Is the decimal notation the "right" notation for arithmetic? I am considering here the pre-decimal notations such as Roman numerals, Egyptian numerals etc. It seems reasonable that these must all be equivalent. And it seems that decimal notation (i.e. place-value notation) replaces all these earlier notation. So without getting into Peano's notations, if we were looking for a notation for arithmetic, could the decimal notation be considered the "right" solution? Thanks!
 A: Positional notation is an optimally efficient encoding of numbers into strings of characters drawn from a fixed set. Any other identification of numbers with strings will require strings at least as long as those in positional notation. 
In this sense, positional encoding is 


*

*fundamentally superior to all the historical encodings that came before it (Roman numerals, Egyptian numerals, etc), and

*better or equally as good (in terms of string length needed) as any possible notation people can ever think of.
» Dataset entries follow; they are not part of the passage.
-- pv_equiv track=rewrite | github.com/kashifusmani/interview_prep | careem/questions/separatingStudents/separatingStudents.py | minCommon
-- ===== SOURCE A (Python) =====
-- def minCommon(arr):
--     precomp = precompute(arr)
--     numOnes = arr.count(1)
--
--     index = numOnes-1; count = precomp[index]
--     for i in range(numOnes, len(precomp)):
--         running_diff  =precomp[i] - precomp[i-numOnes]
--         if running_diff > count:
--             count =  running_diff
--             index = i
--     return (index-numOnes+1, index+1)
--
-- def precompute(arr, elem=1):
--     result = []
--     if arr[0] == elem:
--         result.append(1)
--     else:
--         result.append(0)
--     for i in range (1, len(arr)):
--         if arr[i] == elem:
--             result.append(result[i-1] + 1)
--         else:
--             result.append(result[i-1])
--     return result
-- ===== SOURCE B (Python) =====
-- def minCommon(arr):
--     numOnes = arr.count(1)
--     count = 0
--     for x in arr[:numOnes]:
--         if x == 1:
--             count += 1
--     index = numOnes - 1
--     best = count
--     for i in range(numOnes, len(arr)):
--         count += (1 if arr[i] == 1 else 0) - (1 if arr[i - numOnes] == 1 else 0)
--         if count > best:
--             best = count
--             index = i
--     return (index - numOnes + 1, index + 1)
-- ===== Notes on version B (the rewrite author's own statement) =====
-- stated objective: simpler
-- what changed: B replaces A's precomputed prefix-sum table (an O(n) auxiliary list built by repeated appends and indexed twice per window) with a sliding window of width numOnes maintaining a single scalar running count of ones, keeping the same first-maximum tie-break; dropping the table removes its construction and per-step list indexing.
-- crash fix: On the empty list A raises IndexError (precompute reads arr[0]) while B returns (0, 0). — e.g. on minCommon([]): A raises IndexError, B returns (0, 0)
import Mathlib
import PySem

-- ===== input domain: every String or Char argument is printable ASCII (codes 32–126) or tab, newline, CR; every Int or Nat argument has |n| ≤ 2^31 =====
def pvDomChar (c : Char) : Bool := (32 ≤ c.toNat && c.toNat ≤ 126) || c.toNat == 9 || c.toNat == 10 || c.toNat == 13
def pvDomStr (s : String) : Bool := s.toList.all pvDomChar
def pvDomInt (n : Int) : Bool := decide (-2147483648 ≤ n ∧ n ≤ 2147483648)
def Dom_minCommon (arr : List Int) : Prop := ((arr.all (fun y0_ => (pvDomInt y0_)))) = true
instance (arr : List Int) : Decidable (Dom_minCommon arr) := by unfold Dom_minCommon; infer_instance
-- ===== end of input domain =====

-- B replaces A's prefix-sum table with a sliding window keeping one scalar running count of ones
-- (same window, same first-maximum tie-break); equivalence of the return values is proved on nonempty lists.

-- ===== PORT A =====
-- literal port of precompute(arr): builds the prefix-count table by appending; arr[0] is read with
-- pyGetD (Pre_ excludes the empty list, on which the Python raises IndexError)
def pvPrecompute (arr : List Int) : List Int :=
  let result : List Int := if PySem.List.pyGetD arr 0 0 == 1 then [1] else [0]
  (PySem.List.pyRange 1 arr.length).foldl
    (fun result i =>
      if PySem.List.pyGetD arr i 0 == 1 then
        result ++ [PySem.List.pyGetD result (i - 1) 0 + 1]
      else
        result ++ [PySem.List.pyGetD result (i - 1) 0])
    result

def minCommon (arr : List Int) : Int × Int :=
  let precomp := pvPrecompute arr
  let numOnes : Int := (PySem.List.count arr 1 : Int)
  let s := (PySem.List.pyRange numOnes precomp.length).foldl
    (fun (s : Int × Int) i =>
      let runningDiff := PySem.List.pyGetD precomp i 0 - PySem.List.pyGetD precomp (i - numOnes) 0
      if runningDiff > s.2 then (i, runningDiff) else s)
    (numOnes - 1, PySem.List.pyGetD precomp (numOnes - 1) 0)
  (s.1 - numOnes + 1, s.1 + 1)
-- pv_equiv track=rewrite | github.com/Sugitha9022/Asha-AI-Hackathon | app/dialog_manager.py | _handle_typos
-- ===== SOURCE A (Python) =====
-- def _handle_typos(text: str) -> str:
--     """Handle common typing errors and correct them"""
--     typo_map = {
--         "wokshop": "workshop",
--         "datascience": "data science",
--         "pthon": "python"
--     }
--     for typo, correct in typo_map.items():
--         text = text.replace(typo, correct)
--     return text
-- ===== SOURCE B (Python) =====
-- import re
--
-- _TYPO_MAP = {
--     "wokshop": "workshop",
--     "datascience": "data science",
--     "pthon": "python"
-- }
-- _TYPO_RE = re.compile("|".join(re.escape(t) for t in _TYPO_MAP))
--
--
-- def _handle_typos(text: str) -> str:
--     """Handle common typing errors and correct them"""
--     return _TYPO_RE.sub(lambda m: _TYPO_MAP[m.group(0)], text)
-- ===== Notes on version B (the rewrite author's own statement) =====
-- stated objective: idiomatic
-- what changed: The three sequential full-text str.replace passes are replaced by one compiled regex built from the escaped typo keys and a single re.sub call with a dict-lookup replacement function, i.e. one left-to-right scan with leftmost first-alternative matching instead of three scans.
-- intended difference: On texts containing 'wokshopthon', A's sequential passes cascade: the inserted correction 'workshop' ends in 'p' and combines with the following 'thon' into a fresh 'pthon' match, so A returns e.g. 'workshopython'; B corrects each typo in the original text exactly once and returns 'workshopthon', which is the intended behaviour of a typo-correction table. — e.g. on _handle_typos("wokshopthon"): A returns "workshopython", B returns "workshopthon"
import Mathlib
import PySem

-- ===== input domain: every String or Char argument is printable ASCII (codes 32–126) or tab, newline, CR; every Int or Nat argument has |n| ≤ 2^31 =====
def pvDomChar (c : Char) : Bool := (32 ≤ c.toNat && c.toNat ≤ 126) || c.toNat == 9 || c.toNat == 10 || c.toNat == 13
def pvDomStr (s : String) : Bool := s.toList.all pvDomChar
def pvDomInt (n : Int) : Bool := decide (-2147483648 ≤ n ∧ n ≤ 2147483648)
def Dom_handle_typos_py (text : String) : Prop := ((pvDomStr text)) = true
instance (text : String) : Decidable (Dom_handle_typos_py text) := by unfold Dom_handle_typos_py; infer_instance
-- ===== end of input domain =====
The reason is that a notation system is an association (bijection) of numbers with strings, and positional encoding systematically enumerates all possible strings of digits of length $k$, leaving none out, before moving on to strings of length $k+1$.
For example, suppose our character set consists of the symbols "0" and "1" (Ie., we are working in binary), and we wish to represent all numbers from 0 to 7, represented by circles. We have the positional encoding,
\begin{align}
\text{none} & \longleftrightarrow 0 \\
\circ & \longleftrightarrow 1 \\
\circ \circ & \longleftrightarrow 10 \\
\circ \circ \circ & \longleftrightarrow 11 \\
\circ \circ \circ \circ & \longleftrightarrow 100 \\
\circ \circ \circ \circ \circ & \longleftrightarrow 101 \\
\circ \circ \circ \circ \circ \circ & \longleftrightarrow 110 \\
\circ \circ \circ \circ \circ \circ \circ & \longleftrightarrow 111
\end{align}
On the right are all possible strings of length 3 (when prepended by an appropriate amount of zeros). It would be impossible to create an encoding scheme for this using only strings of length 2, because there are only 4 strings of length 2, whereas we need to represent 8 numbers. One could create other optimal encodings by permuting the order of the strings, but that's it.
A: 
If we were looking for a notation for arithmetic, could the decimal notation be considered the “right” solution?

Given the context, I will assume that by “decimal notation” you actually mean positional notation, since the other numeral systems that you've mentioned are also decimal or base $10$, since they consist of symbols representing various powers and multiples of $10$. In which case, my answer would be: Even if not “the right solution”, it's definitely the best one we've got so far, at least when compared to the others you've mentioned $\big($i.e., think about doing division and multiplication using Roman numerals, for instance$\big)$.